### AIM OF THE TASK
Could you copy every line from the material below in which "Prop" appears?

### DATA FOR PROCESSING
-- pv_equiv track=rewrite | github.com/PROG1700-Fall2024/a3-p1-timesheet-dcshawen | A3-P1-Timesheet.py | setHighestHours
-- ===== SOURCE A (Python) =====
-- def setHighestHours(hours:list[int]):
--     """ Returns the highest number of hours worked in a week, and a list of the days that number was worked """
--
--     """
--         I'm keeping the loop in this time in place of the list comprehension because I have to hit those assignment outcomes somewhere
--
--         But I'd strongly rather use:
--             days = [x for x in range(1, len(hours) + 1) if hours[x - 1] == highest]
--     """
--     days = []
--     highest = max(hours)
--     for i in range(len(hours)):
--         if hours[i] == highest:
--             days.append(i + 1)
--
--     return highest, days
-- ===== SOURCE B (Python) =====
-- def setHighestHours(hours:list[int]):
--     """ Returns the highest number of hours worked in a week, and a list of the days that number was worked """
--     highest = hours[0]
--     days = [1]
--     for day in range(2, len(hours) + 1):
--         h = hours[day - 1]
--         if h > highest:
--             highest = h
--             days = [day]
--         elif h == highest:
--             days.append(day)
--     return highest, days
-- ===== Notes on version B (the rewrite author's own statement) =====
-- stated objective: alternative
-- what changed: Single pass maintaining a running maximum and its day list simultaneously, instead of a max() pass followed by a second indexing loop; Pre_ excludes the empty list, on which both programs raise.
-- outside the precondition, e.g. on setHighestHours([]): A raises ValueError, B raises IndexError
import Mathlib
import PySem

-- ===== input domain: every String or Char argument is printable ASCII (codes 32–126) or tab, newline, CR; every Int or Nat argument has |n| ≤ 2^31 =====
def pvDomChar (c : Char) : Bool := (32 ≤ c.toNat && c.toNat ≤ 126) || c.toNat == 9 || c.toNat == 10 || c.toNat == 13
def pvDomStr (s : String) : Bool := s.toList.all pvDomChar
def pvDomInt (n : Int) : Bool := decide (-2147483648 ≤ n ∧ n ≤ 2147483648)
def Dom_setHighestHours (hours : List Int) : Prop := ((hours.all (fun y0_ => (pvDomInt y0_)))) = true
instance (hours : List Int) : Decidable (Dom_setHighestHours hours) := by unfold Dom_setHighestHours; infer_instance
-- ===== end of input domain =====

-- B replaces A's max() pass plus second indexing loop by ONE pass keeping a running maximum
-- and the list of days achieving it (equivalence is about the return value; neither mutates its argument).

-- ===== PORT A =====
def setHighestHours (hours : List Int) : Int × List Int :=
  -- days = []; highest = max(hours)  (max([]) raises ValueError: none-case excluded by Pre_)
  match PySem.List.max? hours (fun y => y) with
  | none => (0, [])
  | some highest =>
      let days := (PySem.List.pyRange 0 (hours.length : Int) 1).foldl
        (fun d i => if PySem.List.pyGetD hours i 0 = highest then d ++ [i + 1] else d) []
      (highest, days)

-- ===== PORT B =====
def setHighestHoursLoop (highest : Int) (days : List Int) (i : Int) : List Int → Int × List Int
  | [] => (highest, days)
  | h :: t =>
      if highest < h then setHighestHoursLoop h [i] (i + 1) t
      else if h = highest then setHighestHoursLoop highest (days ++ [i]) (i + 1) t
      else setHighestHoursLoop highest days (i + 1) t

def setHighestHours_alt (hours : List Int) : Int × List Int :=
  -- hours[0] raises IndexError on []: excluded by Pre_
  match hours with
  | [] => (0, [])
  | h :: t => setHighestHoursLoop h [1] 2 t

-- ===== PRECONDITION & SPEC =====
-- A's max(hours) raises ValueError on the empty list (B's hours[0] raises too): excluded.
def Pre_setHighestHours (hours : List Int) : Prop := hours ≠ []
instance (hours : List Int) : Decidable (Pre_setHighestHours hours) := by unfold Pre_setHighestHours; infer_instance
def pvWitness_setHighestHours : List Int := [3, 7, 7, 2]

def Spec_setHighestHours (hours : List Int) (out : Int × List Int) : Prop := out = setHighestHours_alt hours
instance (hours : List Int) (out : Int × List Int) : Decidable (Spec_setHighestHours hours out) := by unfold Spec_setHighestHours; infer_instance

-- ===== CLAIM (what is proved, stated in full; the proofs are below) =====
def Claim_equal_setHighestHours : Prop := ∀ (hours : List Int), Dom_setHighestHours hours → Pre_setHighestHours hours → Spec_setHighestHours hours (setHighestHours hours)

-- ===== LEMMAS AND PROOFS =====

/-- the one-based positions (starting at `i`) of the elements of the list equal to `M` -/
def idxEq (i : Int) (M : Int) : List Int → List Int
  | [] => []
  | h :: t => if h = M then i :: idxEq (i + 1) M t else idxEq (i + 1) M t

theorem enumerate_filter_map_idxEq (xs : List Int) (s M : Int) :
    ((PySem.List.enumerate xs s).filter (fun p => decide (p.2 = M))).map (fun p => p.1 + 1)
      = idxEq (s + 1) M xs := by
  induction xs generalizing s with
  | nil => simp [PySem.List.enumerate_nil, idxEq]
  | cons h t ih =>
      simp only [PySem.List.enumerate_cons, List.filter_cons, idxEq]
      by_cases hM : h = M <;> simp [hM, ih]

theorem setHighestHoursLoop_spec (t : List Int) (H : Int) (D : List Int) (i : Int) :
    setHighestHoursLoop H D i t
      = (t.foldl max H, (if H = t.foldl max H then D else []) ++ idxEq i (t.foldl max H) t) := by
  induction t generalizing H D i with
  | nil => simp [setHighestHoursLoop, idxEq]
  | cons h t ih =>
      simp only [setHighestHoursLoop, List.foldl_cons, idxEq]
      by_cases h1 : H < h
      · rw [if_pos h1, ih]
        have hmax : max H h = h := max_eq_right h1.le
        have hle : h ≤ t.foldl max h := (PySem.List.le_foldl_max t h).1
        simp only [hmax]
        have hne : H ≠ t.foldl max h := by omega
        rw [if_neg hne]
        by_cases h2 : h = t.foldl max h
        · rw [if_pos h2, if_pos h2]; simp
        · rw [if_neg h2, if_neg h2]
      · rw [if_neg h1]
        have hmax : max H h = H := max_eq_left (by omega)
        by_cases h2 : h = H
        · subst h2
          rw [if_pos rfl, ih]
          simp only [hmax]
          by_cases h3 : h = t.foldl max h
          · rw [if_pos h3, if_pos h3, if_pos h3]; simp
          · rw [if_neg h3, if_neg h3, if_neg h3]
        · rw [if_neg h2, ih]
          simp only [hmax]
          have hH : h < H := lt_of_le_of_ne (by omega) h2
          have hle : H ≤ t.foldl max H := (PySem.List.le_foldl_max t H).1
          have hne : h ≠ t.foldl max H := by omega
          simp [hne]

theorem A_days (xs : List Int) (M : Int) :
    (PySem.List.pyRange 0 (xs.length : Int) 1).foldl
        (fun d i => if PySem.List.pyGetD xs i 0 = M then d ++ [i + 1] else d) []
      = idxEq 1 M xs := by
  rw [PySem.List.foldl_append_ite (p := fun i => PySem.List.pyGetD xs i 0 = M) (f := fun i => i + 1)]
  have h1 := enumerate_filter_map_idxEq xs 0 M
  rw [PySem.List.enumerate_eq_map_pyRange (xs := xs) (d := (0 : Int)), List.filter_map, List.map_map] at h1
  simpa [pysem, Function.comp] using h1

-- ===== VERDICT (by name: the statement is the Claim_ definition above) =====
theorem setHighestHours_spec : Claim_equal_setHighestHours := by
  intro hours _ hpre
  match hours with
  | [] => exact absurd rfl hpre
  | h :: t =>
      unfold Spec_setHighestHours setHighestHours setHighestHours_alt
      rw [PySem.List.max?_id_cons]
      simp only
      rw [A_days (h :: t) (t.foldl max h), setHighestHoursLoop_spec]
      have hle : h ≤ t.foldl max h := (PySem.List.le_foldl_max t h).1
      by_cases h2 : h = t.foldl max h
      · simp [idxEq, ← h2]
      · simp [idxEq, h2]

### EXPECTED OUTPUT
def Dom_setHighestHours (hours : List Int) : Prop := ((hours.all (fun y0_ => (pvDomInt y0_)))) = true
def Pre_setHighestHours (hours : List Int) : Prop := hours ≠ []
def Spec_setHighestHours (hours : List Int) (out : Int × List Int) : Prop := out = setHighestHours_alt hours
def Claim_equal_setHighestHours : Prop := ∀ (hours : List Int), Dom_setHighestHours hours → Pre_setHighestHours hours → Spec_setHighestHours hours (setHighestHours hours)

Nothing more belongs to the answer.